TRY IT:
Some of the lines below need repeating. Reproduce exactly those between the lines holding "if PySem.Set.contains seen" and "-- ===== LEMMAS", inclusive.

*-*-*

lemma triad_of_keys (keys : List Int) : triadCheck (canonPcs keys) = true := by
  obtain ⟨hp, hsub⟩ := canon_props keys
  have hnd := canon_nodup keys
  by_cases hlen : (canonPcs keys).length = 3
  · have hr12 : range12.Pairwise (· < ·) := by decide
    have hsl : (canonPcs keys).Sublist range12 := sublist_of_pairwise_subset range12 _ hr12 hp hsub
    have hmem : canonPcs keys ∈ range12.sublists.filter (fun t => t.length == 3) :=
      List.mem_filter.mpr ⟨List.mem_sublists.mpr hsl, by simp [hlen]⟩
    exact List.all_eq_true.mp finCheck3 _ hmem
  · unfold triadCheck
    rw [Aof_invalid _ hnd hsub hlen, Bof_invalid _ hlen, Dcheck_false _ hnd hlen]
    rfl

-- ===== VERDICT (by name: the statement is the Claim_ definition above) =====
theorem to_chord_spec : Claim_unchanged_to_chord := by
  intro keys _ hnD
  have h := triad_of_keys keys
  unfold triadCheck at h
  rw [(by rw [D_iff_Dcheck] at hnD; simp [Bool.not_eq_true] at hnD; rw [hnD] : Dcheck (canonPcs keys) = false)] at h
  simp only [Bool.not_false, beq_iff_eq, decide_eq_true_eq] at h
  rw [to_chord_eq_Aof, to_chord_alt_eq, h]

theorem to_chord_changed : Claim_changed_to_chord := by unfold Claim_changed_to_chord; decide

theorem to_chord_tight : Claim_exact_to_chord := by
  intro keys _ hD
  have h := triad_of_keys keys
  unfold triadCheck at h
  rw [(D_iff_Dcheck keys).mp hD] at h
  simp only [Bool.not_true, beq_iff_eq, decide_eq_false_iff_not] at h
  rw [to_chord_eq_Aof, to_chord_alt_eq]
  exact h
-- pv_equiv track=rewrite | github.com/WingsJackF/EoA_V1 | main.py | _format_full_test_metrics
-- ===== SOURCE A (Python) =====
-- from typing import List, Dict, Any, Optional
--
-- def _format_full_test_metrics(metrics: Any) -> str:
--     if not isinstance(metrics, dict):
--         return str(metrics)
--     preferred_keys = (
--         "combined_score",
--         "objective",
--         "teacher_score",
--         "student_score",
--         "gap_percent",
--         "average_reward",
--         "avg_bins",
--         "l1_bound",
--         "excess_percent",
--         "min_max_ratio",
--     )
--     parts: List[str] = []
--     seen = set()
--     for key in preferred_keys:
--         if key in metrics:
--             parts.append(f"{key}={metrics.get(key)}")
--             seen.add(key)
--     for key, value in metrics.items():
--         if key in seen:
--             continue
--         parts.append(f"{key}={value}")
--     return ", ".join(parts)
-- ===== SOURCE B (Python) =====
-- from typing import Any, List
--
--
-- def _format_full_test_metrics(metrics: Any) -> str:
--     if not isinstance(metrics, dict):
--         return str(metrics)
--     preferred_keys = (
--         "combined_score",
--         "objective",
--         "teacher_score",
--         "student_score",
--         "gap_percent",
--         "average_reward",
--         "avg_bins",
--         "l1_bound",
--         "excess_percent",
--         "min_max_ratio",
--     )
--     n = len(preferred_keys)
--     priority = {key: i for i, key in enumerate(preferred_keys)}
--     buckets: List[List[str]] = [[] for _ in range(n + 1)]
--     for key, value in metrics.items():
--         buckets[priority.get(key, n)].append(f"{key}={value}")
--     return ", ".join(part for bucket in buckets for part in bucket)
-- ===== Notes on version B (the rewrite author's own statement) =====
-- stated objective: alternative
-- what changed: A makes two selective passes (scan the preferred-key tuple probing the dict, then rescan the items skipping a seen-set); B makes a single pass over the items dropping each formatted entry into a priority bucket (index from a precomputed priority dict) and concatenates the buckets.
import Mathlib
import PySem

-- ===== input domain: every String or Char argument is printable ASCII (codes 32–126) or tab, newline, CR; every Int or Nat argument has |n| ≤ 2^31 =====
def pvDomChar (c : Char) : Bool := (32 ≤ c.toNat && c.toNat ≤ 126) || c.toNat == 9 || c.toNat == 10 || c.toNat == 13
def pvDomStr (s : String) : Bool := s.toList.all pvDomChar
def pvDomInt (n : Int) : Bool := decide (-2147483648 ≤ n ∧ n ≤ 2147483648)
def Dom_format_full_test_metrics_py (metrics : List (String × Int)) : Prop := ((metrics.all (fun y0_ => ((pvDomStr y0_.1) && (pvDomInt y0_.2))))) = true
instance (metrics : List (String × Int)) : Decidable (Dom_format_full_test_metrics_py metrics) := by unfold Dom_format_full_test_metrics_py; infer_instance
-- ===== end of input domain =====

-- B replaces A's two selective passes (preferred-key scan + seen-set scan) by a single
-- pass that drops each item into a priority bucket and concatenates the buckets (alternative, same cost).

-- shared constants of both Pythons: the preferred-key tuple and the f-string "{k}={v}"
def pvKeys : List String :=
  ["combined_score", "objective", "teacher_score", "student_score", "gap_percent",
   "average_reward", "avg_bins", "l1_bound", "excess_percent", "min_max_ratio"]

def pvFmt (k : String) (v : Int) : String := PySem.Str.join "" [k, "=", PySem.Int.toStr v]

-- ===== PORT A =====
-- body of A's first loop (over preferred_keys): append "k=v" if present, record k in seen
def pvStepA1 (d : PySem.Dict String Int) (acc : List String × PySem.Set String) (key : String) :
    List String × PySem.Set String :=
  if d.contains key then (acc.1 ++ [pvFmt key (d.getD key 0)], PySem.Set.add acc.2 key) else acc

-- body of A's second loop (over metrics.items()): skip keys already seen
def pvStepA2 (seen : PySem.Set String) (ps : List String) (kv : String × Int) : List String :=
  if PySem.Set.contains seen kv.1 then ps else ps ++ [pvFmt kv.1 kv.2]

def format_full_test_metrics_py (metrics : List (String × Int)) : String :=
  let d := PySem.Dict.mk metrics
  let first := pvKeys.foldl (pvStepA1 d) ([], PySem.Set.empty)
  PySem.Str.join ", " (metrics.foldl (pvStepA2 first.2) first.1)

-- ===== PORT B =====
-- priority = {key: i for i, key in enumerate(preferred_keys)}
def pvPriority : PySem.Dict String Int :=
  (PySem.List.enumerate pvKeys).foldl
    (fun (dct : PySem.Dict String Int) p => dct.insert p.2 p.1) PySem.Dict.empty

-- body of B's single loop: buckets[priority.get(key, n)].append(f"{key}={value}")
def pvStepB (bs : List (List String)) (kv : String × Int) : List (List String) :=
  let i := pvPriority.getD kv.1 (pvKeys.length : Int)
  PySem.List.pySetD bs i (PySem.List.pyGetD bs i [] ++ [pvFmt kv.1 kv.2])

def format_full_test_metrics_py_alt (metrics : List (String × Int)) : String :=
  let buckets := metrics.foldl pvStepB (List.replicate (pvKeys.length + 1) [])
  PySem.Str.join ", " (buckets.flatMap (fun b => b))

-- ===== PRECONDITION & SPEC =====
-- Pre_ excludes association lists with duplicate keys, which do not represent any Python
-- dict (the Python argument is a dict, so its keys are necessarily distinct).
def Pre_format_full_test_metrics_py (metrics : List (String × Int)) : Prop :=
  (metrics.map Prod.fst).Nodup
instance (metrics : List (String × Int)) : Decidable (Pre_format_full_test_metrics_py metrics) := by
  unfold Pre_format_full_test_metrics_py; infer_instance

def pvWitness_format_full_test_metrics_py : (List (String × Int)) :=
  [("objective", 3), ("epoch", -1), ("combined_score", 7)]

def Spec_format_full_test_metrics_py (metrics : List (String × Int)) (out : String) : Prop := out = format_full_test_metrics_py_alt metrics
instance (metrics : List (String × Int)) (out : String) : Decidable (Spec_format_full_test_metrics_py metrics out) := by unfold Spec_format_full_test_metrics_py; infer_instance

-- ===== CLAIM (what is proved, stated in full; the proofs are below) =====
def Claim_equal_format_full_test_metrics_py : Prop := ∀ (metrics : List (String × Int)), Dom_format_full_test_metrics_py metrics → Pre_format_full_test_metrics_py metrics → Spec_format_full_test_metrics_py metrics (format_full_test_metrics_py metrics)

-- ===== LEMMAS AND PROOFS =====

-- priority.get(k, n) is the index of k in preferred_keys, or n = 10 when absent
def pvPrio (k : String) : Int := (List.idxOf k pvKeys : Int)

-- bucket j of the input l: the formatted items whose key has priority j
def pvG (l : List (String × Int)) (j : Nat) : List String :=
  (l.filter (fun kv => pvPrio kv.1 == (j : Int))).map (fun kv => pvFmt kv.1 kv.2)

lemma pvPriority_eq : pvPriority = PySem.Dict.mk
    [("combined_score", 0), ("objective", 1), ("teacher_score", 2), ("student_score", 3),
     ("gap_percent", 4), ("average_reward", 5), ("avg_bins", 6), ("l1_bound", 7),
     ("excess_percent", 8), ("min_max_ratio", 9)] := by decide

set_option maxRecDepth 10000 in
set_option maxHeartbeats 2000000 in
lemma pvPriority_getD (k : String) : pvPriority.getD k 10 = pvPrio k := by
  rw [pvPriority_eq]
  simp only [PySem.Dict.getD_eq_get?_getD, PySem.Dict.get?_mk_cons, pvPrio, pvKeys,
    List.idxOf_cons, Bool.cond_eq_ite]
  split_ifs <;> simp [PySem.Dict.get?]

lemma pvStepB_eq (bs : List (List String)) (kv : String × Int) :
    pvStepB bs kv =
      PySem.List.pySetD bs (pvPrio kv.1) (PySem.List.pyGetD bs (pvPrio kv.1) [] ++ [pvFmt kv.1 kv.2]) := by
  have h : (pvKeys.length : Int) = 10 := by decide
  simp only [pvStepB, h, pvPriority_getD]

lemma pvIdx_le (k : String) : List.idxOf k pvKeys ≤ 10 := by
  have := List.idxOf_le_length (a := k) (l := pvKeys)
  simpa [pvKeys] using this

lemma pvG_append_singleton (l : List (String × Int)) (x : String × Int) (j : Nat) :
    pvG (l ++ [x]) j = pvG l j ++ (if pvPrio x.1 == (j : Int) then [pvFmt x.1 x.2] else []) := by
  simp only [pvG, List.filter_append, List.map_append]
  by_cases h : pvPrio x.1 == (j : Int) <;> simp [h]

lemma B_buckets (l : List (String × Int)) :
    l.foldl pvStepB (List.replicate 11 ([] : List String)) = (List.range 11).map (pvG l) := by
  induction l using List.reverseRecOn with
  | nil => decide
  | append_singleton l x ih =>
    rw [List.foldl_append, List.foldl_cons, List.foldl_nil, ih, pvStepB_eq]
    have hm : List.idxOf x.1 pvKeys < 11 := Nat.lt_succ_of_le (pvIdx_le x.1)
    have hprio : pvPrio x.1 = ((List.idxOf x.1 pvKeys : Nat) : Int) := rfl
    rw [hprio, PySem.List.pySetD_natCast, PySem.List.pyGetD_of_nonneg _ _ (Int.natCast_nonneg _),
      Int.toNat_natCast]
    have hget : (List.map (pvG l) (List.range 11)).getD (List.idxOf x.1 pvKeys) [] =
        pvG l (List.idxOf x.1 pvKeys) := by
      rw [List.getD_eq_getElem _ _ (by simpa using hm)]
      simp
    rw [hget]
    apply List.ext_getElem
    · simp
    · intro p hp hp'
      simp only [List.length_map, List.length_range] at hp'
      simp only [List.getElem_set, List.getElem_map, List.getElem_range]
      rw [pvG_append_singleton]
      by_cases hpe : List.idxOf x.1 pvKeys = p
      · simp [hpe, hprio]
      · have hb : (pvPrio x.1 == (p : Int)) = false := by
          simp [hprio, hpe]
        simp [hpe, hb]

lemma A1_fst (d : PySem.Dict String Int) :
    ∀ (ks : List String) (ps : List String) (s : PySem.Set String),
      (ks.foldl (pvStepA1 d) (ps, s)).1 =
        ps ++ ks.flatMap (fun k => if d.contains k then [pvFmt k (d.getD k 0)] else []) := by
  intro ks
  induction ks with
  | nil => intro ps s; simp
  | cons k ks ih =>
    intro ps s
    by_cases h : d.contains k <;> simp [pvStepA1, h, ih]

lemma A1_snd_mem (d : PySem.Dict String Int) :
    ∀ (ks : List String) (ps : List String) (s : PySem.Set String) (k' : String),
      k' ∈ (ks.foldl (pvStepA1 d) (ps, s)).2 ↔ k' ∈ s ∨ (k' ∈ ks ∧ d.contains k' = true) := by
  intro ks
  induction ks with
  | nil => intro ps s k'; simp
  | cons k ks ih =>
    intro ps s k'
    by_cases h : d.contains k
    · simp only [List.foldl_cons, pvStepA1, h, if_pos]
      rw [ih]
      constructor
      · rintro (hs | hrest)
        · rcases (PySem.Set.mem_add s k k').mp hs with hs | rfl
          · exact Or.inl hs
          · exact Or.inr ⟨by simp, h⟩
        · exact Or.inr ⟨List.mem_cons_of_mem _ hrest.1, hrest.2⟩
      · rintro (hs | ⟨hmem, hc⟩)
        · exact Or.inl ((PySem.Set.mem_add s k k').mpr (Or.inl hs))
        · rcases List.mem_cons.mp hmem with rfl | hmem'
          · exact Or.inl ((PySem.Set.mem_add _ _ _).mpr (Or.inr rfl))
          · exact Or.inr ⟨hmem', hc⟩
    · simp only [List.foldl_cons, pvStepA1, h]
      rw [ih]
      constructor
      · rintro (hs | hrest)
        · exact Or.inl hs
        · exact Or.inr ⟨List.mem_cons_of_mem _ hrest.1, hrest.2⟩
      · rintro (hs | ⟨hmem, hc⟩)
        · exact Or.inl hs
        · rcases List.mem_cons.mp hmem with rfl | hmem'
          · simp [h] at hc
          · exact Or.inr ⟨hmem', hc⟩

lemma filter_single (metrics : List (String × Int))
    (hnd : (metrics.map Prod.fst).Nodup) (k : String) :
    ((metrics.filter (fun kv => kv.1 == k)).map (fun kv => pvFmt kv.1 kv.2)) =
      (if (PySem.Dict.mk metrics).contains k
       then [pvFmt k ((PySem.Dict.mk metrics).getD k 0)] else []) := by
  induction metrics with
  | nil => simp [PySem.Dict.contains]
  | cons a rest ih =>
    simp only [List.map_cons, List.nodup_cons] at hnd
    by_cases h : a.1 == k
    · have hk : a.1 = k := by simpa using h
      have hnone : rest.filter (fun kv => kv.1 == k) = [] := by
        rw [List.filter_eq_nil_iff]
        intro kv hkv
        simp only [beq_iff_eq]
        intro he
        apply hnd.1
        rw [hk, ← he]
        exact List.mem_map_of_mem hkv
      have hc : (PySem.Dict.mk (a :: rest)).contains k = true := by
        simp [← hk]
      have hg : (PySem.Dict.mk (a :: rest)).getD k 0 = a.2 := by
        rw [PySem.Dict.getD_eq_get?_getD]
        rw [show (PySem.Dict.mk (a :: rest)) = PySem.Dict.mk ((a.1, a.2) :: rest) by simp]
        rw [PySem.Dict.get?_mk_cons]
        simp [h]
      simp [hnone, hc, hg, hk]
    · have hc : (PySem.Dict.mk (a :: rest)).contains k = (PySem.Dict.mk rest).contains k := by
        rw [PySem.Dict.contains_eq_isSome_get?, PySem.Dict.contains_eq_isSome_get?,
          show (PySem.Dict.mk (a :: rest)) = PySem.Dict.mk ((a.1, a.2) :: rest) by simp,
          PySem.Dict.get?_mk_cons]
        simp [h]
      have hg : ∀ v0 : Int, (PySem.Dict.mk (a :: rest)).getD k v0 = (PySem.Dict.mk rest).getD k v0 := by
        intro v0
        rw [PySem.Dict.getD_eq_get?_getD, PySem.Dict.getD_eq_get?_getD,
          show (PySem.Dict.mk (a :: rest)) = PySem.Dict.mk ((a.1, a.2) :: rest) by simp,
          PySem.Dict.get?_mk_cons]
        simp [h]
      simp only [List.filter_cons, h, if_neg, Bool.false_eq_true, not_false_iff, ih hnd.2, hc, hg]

*-*-*

WRITTEN SOLUTION:
  if PySem.Set.contains seen kv.1 then ps else ps ++ [pvFmt kv.1 kv.2]

def format_full_test_metrics_py (metrics : List (String × Int)) : String :=
  let d := PySem.Dict.mk metrics
  let first := pvKeys.foldl (pvStepA1 d) ([], PySem.Set.empty)
  PySem.Str.join ", " (metrics.foldl (pvStepA2 first.2) first.1)

-- ===== PORT B =====
-- priority = {key: i for i, key in enumerate(preferred_keys)}
def pvPriority : PySem.Dict String Int :=
  (PySem.List.enumerate pvKeys).foldl
    (fun (dct : PySem.Dict String Int) p => dct.insert p.2 p.1) PySem.Dict.empty

-- body of B's single loop: buckets[priority.get(key, n)].append(f"{key}={value}")
def pvStepB (bs : List (List String)) (kv : String × Int) : List (List String) :=
  let i := pvPriority.getD kv.1 (pvKeys.length : Int)
  PySem.List.pySetD bs i (PySem.List.pyGetD bs i [] ++ [pvFmt kv.1 kv.2])

def format_full_test_metrics_py_alt (metrics : List (String × Int)) : String :=
  let buckets := metrics.foldl pvStepB (List.replicate (pvKeys.length + 1) [])
  PySem.Str.join ", " (buckets.flatMap (fun b => b))

-- ===== PRECONDITION & SPEC =====
-- Pre_ excludes association lists with duplicate keys, which do not represent any Python
-- dict (the Python argument is a dict, so its keys are necessarily distinct).
def Pre_format_full_test_metrics_py (metrics : List (String × Int)) : Prop :=
  (metrics.map Prod.fst).Nodup
instance (metrics : List (String × Int)) : Decidable (Pre_format_full_test_metrics_py metrics) := by
  unfold Pre_format_full_test_metrics_py; infer_instance

def pvWitness_format_full_test_metrics_py : (List (String × Int)) :=
  [("objective", 3), ("epoch", -1), ("combined_score", 7)]

def Spec_format_full_test_metrics_py (metrics : List (String × Int)) (out : String) : Prop := out = format_full_test_metrics_py_alt metrics
instance (metrics : List (String × Int)) (out : String) : Decidable (Spec_format_full_test_metrics_py metrics out) := by unfold Spec_format_full_test_metrics_py; infer_instance

-- ===== CLAIM (what is proved, stated in full; the proofs are below) =====
def Claim_equal_format_full_test_metrics_py : Prop := ∀ (metrics : List (String × Int)), Dom_format_full_test_metrics_py metrics → Pre_format_full_test_metrics_py metrics → Spec_format_full_test_metrics_py metrics (format_full_test_metrics_py metrics)

-- ===== LEMMAS AND PROOFS =====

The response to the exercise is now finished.